**Your task**
Would you please retype, exactly, the lines of the listing below between the line with "have hk := pv_keys_stepA fn d x hx" and the line with "(∀ x ∈ groups, d.contains x = true) →", inclusive?

◇ ◇ ◇

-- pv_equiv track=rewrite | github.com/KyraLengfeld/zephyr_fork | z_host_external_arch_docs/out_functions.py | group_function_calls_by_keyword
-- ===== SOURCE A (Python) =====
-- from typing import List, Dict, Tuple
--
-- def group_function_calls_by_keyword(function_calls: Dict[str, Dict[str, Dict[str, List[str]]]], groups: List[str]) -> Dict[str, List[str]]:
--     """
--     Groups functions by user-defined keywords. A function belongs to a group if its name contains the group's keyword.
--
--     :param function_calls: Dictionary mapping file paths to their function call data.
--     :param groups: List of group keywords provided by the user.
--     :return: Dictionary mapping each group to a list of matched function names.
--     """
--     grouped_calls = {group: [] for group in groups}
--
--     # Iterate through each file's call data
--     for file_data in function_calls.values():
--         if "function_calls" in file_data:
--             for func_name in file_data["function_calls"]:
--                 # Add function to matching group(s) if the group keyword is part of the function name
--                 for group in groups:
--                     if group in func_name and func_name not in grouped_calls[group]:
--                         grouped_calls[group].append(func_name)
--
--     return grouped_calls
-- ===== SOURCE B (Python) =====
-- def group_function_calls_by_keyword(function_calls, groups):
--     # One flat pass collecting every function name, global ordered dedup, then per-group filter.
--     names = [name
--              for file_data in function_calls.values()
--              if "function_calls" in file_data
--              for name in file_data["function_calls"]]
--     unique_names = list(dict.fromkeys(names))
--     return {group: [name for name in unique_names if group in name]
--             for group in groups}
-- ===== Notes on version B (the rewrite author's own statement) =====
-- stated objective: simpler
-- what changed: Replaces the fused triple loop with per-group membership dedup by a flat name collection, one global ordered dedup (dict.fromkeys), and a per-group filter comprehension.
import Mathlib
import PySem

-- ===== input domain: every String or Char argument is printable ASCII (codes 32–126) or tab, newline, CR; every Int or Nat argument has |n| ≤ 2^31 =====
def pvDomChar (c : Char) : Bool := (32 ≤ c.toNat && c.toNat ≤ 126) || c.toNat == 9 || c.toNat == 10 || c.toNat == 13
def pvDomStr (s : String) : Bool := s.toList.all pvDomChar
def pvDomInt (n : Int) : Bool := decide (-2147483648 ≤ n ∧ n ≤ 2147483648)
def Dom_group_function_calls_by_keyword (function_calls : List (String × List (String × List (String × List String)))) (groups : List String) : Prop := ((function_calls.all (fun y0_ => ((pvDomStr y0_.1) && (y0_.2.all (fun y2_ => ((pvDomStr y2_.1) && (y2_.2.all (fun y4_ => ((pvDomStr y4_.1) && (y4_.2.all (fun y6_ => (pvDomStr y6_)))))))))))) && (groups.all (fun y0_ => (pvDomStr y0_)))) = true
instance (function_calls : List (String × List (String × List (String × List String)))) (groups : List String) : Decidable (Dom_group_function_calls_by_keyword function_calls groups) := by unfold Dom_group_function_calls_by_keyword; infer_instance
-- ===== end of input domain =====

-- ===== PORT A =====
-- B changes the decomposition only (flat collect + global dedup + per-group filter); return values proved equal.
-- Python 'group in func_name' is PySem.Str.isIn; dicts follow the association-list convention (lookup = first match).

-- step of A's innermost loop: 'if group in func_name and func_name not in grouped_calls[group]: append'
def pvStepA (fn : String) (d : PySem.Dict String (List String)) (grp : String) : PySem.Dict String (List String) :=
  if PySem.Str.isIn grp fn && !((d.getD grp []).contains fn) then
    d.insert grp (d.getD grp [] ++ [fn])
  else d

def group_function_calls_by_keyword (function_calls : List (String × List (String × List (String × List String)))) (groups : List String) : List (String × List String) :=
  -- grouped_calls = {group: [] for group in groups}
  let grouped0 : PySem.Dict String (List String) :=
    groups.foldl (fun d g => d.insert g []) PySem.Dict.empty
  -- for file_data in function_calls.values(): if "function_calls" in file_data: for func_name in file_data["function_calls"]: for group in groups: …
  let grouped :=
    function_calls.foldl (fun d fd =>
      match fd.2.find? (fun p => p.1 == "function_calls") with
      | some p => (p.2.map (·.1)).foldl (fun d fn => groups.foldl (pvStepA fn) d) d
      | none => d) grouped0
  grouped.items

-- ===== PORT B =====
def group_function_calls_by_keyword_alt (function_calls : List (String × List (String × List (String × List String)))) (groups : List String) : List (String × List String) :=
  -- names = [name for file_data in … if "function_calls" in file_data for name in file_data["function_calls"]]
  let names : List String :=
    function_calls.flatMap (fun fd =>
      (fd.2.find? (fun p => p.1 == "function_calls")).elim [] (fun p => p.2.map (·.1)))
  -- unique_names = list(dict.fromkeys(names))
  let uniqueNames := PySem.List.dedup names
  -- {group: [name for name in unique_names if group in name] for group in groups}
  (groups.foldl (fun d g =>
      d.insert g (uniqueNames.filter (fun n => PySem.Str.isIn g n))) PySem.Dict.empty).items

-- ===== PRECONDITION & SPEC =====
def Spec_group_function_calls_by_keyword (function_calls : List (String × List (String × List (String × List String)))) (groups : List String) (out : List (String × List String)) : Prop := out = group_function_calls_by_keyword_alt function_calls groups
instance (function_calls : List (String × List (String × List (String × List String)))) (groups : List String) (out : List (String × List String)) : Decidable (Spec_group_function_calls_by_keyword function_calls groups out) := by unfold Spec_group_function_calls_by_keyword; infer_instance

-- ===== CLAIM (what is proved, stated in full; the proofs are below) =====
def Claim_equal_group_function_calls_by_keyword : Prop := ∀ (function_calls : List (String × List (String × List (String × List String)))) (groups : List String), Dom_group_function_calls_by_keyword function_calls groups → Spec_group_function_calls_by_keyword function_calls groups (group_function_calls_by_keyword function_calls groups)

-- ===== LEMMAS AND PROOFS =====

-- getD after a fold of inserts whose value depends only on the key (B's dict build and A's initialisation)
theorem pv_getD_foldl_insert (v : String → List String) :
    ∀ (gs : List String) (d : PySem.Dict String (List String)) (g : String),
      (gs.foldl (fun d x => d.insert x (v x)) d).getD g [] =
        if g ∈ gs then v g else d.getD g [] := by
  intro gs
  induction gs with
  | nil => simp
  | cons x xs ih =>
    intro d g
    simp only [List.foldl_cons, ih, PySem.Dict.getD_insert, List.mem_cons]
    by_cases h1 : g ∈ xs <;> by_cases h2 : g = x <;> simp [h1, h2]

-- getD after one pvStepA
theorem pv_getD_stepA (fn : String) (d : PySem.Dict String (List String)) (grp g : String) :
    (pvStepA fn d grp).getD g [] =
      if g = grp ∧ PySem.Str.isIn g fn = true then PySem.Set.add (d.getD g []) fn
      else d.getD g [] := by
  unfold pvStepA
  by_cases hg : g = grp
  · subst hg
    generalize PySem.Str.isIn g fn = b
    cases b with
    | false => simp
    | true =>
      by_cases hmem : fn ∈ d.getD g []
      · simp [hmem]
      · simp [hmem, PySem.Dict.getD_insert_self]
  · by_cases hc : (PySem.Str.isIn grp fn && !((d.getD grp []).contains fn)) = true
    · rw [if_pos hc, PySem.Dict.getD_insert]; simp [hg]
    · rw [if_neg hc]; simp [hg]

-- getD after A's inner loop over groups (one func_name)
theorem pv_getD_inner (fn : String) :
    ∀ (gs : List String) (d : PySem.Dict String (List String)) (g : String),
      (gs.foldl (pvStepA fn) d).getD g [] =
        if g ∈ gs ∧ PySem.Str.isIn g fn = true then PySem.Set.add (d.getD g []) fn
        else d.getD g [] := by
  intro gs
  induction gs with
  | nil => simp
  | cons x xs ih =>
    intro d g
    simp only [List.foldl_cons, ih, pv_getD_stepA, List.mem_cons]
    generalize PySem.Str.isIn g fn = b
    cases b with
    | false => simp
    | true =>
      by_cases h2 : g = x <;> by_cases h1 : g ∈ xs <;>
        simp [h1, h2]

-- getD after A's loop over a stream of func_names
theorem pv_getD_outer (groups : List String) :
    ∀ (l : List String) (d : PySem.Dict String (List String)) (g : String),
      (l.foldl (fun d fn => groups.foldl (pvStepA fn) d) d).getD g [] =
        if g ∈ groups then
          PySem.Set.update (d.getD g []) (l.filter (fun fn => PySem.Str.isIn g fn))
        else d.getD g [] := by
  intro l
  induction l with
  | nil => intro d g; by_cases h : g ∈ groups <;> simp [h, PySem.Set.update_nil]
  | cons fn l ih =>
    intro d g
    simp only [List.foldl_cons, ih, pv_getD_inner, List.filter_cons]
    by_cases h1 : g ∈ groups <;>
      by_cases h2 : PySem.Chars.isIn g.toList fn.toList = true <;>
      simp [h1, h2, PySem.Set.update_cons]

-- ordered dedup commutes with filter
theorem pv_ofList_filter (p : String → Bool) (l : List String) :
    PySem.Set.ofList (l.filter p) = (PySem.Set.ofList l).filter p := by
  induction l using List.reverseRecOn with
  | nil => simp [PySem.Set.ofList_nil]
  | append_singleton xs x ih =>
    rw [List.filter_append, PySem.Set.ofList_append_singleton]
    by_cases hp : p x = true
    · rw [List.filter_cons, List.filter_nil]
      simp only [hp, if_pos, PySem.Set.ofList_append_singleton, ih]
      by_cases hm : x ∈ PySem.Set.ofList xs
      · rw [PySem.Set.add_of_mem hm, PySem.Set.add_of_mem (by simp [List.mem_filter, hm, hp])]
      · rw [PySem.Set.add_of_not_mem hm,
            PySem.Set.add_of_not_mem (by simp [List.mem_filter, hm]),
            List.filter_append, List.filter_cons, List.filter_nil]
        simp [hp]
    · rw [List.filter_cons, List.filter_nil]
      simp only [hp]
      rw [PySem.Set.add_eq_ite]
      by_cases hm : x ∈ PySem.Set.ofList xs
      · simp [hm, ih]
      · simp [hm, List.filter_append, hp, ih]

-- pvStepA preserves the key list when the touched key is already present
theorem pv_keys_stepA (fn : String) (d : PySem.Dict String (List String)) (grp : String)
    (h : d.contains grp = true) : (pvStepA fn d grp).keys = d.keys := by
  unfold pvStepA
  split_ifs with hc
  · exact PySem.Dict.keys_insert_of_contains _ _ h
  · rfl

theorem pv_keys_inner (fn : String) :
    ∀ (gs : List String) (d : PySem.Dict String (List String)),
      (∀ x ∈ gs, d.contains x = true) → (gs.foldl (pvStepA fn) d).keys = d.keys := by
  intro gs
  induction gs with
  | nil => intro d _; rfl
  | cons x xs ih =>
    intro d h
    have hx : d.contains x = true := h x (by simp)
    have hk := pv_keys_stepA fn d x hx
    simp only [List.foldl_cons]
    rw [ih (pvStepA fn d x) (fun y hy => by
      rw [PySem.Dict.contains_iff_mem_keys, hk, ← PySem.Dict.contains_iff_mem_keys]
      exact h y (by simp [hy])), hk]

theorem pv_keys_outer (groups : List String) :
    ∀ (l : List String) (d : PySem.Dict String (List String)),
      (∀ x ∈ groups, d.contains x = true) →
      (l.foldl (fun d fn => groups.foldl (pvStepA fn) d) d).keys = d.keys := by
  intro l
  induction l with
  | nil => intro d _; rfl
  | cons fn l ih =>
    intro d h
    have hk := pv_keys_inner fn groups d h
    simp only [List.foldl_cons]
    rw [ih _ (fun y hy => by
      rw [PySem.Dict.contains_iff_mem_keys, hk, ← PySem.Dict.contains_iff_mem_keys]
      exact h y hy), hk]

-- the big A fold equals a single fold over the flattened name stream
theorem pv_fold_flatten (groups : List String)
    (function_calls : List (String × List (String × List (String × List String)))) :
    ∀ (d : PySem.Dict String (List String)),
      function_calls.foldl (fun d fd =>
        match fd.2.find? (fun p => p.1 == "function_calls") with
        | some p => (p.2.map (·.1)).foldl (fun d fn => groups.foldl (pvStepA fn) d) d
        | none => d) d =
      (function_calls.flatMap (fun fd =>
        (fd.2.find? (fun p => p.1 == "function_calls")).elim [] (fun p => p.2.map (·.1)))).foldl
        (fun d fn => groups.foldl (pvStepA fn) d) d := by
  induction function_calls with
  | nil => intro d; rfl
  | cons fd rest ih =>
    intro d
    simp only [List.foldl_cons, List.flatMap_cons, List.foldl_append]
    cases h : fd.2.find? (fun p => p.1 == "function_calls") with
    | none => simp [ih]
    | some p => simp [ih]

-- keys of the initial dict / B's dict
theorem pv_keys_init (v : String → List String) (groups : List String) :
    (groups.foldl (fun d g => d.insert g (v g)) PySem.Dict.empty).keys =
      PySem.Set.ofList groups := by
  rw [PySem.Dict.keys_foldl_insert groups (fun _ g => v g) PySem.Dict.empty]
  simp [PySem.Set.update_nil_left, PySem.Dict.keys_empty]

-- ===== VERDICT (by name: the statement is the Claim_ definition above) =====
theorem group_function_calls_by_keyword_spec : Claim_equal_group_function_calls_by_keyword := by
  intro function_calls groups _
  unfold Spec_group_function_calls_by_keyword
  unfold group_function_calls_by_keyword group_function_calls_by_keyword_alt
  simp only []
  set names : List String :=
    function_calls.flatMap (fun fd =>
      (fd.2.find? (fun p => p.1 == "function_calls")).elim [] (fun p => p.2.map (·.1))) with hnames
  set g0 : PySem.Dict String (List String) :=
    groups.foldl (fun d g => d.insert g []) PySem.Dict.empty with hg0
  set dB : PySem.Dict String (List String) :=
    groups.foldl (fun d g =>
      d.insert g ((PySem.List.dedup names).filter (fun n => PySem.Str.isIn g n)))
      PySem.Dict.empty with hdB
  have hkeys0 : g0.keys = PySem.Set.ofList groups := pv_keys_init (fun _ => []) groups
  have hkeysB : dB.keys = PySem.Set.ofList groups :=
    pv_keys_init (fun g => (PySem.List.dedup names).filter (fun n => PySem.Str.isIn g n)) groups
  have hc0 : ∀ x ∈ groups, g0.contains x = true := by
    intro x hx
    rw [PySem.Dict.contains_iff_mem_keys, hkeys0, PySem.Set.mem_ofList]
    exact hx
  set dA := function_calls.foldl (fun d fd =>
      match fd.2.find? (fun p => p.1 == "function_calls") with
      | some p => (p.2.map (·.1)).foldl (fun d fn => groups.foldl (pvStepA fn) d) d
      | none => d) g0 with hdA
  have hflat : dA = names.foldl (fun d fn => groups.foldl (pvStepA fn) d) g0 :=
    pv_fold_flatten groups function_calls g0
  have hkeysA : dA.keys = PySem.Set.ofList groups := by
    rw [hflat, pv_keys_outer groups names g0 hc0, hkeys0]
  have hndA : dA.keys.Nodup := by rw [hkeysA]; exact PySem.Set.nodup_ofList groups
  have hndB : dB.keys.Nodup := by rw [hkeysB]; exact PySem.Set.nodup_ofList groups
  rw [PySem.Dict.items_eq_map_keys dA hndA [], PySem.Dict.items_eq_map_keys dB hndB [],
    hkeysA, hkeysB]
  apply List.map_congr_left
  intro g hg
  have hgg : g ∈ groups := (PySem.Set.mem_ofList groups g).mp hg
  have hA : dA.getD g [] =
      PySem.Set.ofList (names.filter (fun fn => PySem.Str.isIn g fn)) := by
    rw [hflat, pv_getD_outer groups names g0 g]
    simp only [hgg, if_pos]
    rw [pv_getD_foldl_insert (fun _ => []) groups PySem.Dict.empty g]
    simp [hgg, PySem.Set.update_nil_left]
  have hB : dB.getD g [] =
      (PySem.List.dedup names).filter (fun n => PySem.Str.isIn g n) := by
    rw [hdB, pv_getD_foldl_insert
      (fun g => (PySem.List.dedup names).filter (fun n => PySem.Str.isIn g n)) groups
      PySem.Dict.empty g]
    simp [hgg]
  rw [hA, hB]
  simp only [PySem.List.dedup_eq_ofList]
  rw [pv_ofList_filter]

◇ ◇ ◇

**Exercise output**
    have hk := pv_keys_stepA fn d x hx
    simp only [List.foldl_cons]
    rw [ih (pvStepA fn d x) (fun y hy => by
      rw [PySem.Dict.contains_iff_mem_keys, hk, ← PySem.Dict.contains_iff_mem_keys]
      exact h y (by simp [hy])), hk]

theorem pv_keys_outer (groups : List String) :
    ∀ (l : List String) (d : PySem.Dict String (List String)),
      (∀ x ∈ groups, d.contains x = true) →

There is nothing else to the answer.